### Your instructions
Check every line of the data below for the word "constant". Copy the ones that have it.

### Provided material
>>>>>
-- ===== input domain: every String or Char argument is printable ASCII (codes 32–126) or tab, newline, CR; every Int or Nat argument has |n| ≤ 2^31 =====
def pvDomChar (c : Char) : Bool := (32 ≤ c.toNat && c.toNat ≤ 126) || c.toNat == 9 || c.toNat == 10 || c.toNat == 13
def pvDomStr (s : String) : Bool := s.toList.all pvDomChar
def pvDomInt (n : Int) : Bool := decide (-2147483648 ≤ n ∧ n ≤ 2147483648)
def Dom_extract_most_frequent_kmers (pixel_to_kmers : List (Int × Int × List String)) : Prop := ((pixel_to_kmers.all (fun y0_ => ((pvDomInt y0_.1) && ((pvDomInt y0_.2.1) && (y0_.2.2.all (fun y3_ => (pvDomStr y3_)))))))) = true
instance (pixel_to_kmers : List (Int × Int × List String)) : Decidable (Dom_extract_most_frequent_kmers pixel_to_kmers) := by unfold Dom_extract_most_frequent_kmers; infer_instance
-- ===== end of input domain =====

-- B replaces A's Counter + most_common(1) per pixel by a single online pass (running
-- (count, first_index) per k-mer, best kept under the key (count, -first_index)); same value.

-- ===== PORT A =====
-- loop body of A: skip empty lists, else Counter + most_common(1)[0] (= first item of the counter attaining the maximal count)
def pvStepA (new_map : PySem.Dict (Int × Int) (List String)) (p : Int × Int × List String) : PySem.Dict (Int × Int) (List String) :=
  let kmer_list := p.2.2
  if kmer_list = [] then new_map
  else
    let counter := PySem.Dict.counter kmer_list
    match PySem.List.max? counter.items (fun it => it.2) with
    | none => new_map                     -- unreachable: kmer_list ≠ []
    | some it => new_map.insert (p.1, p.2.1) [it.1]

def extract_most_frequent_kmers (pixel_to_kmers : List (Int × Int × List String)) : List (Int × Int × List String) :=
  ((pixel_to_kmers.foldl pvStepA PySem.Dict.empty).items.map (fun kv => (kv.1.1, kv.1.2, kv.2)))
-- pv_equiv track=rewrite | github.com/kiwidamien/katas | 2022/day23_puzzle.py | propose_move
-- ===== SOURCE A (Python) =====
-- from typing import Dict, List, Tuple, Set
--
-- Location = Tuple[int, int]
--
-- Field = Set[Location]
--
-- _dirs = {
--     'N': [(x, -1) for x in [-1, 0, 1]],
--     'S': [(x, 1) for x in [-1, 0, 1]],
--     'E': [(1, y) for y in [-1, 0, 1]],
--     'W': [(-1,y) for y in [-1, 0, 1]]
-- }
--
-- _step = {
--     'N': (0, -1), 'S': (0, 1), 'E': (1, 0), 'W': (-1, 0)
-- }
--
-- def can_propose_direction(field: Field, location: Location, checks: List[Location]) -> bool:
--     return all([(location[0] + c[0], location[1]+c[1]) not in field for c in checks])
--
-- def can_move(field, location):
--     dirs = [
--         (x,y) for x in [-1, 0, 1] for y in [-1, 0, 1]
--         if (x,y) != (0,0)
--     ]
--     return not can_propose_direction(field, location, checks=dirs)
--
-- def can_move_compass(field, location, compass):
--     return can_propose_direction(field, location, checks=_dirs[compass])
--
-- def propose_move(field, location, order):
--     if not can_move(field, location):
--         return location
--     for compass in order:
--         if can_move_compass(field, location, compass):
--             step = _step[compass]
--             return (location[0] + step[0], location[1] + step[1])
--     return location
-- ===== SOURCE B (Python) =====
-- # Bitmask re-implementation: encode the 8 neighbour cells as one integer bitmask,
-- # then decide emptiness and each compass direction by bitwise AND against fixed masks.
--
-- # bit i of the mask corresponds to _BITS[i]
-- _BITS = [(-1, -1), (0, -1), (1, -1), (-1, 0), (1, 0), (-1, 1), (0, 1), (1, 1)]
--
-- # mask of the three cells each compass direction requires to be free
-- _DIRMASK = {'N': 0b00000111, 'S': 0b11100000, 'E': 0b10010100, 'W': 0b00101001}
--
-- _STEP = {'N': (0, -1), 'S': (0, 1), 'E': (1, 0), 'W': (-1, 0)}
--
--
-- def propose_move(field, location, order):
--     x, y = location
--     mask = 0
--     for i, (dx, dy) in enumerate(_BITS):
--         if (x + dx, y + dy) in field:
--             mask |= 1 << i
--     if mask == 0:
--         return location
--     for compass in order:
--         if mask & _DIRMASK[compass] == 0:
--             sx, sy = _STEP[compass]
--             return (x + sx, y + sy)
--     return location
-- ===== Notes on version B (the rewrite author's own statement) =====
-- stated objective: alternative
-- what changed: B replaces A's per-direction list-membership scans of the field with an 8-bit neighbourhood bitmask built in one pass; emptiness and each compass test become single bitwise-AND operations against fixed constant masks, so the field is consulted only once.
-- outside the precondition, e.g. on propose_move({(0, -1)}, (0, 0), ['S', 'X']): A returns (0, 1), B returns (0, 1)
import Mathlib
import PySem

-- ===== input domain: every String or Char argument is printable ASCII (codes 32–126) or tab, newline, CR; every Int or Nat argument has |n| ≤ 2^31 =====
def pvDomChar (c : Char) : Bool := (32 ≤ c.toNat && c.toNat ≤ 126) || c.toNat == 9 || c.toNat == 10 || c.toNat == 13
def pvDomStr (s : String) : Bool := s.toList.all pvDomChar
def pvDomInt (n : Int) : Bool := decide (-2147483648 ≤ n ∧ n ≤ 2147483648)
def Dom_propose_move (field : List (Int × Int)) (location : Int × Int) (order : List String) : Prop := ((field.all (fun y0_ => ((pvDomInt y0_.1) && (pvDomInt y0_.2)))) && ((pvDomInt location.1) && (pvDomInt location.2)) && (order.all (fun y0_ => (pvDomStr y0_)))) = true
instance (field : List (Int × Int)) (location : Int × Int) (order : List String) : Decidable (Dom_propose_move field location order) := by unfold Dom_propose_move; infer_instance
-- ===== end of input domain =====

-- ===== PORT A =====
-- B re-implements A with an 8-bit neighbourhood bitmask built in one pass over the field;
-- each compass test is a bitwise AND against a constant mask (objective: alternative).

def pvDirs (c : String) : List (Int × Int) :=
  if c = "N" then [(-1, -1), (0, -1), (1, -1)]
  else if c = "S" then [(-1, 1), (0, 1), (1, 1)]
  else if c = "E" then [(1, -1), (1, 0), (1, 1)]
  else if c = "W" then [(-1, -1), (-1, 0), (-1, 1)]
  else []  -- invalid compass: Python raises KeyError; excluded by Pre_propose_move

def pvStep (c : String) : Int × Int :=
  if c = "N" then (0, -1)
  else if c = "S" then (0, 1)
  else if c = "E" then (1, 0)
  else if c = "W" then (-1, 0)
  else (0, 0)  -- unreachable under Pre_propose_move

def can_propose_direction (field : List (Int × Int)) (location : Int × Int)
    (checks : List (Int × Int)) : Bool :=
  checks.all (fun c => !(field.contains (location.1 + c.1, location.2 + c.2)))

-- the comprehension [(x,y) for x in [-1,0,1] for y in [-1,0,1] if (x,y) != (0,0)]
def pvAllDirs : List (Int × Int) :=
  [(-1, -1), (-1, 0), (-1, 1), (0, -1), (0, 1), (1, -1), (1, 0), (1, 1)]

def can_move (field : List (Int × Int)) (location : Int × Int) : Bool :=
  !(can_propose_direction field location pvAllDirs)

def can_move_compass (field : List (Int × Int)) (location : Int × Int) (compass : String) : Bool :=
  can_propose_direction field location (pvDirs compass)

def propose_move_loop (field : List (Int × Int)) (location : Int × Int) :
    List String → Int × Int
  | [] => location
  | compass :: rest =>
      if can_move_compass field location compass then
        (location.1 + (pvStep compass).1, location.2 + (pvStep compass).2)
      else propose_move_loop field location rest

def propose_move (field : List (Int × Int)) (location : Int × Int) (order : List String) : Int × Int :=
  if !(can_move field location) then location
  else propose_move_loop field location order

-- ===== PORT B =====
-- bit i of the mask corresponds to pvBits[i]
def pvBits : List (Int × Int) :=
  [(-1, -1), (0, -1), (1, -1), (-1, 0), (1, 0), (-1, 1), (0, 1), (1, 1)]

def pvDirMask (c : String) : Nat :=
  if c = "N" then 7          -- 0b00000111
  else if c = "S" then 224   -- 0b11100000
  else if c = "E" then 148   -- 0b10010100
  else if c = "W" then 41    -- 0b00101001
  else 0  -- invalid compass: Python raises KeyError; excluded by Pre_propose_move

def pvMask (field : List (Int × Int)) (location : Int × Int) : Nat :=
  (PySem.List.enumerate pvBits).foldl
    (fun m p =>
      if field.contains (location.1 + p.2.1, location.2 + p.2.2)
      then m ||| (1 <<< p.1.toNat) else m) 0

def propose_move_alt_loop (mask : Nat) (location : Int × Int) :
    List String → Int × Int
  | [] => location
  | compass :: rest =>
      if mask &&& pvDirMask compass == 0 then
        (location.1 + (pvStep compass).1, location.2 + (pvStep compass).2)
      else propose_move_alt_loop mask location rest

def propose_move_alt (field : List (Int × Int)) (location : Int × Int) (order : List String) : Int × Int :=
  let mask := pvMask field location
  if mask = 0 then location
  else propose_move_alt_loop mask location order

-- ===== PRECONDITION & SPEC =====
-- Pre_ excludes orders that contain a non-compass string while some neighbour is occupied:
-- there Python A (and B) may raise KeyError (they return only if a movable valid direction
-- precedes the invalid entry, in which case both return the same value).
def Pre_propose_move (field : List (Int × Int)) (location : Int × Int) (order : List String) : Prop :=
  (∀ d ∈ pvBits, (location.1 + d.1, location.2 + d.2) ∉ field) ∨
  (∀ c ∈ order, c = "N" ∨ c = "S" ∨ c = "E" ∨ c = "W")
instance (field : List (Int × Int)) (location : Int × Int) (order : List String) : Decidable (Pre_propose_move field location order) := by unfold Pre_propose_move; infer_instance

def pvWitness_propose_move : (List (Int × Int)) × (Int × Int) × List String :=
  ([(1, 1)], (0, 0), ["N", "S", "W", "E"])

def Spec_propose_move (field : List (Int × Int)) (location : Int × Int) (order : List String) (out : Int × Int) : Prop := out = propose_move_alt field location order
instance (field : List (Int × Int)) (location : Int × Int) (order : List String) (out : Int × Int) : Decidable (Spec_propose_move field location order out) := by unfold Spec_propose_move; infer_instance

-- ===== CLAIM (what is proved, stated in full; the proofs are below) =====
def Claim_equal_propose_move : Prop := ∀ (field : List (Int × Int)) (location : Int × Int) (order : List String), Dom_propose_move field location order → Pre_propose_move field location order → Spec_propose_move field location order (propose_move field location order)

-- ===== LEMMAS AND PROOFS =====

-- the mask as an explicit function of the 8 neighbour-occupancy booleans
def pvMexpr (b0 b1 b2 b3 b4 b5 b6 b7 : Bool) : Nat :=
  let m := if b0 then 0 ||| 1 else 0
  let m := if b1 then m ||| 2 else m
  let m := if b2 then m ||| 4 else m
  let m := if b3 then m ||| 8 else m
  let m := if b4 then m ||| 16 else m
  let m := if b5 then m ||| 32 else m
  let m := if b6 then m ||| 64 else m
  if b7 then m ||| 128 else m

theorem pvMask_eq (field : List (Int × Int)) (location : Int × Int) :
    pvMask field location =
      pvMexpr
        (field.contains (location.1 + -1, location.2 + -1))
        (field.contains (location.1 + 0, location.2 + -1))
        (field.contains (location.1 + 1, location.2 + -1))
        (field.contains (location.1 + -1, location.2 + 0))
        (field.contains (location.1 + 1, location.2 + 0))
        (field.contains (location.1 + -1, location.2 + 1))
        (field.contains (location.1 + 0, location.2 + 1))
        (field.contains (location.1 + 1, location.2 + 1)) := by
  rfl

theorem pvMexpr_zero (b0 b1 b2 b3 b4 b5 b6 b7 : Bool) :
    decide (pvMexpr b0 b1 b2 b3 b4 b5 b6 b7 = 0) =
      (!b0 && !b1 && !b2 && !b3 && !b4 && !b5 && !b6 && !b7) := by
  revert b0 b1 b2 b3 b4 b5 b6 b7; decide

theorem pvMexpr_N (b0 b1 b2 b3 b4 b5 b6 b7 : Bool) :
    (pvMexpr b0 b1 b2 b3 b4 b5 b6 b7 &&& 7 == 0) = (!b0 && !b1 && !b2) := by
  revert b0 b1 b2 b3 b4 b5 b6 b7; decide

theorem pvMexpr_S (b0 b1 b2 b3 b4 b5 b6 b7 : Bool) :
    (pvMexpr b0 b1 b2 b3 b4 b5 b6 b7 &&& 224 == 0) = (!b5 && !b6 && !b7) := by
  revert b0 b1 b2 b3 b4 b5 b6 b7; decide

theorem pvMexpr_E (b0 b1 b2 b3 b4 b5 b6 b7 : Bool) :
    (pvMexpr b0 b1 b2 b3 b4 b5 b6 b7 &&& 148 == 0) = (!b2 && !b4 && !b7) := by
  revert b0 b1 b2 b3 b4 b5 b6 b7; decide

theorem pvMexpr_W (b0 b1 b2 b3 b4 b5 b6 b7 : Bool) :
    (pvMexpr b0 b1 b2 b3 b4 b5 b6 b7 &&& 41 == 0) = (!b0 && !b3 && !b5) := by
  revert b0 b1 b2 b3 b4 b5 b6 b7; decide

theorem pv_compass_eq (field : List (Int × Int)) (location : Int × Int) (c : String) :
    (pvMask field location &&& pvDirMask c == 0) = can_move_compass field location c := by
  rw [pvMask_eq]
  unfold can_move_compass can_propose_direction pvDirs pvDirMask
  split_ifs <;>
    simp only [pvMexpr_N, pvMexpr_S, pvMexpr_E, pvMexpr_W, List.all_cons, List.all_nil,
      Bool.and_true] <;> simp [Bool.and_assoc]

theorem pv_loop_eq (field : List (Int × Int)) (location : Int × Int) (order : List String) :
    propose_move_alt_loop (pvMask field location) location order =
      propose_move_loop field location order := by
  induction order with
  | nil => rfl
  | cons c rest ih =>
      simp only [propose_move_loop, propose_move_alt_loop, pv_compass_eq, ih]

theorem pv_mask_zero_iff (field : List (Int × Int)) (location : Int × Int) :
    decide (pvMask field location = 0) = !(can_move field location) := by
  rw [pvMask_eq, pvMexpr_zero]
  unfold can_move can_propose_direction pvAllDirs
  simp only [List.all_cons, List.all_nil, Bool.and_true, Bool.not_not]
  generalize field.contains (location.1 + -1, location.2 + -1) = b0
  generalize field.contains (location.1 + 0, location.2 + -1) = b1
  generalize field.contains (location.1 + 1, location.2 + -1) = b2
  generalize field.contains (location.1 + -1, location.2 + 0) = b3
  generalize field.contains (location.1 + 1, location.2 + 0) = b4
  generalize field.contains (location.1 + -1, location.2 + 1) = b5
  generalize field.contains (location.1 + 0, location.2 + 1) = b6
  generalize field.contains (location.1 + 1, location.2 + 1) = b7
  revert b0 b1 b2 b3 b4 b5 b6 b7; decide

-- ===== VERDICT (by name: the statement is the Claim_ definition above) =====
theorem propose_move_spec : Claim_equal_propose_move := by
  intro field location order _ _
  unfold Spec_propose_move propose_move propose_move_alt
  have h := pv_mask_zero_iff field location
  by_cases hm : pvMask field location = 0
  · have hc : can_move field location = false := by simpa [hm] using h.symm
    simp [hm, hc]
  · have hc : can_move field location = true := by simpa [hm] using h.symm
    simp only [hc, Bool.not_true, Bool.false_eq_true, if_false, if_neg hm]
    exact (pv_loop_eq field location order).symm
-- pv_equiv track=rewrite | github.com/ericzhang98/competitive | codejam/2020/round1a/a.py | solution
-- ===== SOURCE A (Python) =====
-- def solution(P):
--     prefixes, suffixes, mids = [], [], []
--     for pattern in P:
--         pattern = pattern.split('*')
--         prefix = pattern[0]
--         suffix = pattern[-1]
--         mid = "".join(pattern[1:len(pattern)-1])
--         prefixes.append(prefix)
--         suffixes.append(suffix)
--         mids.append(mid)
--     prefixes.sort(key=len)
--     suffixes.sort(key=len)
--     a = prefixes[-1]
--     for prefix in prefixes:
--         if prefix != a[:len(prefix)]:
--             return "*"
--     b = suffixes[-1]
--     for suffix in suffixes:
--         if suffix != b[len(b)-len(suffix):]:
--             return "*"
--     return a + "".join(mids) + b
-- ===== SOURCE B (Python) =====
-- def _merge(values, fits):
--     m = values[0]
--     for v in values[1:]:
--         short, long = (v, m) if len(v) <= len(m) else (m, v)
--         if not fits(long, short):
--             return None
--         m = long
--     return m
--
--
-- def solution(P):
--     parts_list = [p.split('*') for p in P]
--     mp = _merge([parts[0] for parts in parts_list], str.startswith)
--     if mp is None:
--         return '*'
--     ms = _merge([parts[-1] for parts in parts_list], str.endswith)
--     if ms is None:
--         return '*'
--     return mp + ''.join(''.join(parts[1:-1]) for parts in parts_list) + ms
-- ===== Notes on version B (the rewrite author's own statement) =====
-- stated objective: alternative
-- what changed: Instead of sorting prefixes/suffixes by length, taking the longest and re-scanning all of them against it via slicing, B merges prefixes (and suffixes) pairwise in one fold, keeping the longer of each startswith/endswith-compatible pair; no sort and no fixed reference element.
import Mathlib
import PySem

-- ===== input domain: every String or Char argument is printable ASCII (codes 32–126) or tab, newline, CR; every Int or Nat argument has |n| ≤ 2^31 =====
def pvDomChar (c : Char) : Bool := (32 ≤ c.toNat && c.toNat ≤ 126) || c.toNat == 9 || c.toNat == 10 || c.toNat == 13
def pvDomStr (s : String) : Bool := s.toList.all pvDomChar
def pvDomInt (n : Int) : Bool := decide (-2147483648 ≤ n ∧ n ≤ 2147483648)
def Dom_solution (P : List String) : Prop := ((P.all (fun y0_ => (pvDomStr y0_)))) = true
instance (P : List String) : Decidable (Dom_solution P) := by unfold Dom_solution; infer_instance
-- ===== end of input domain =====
<<<<<
### Task output
-- what changed: B replaces A's per-direction list-membership scans of the field with an 8-bit neighbourhood bitmask built in one pass; emptiness and each compass test become single bitwise-AND operations against fixed constant masks, so the field is consulted only once.
-- each compass test is a bitwise AND against a constant mask (objective: alternative).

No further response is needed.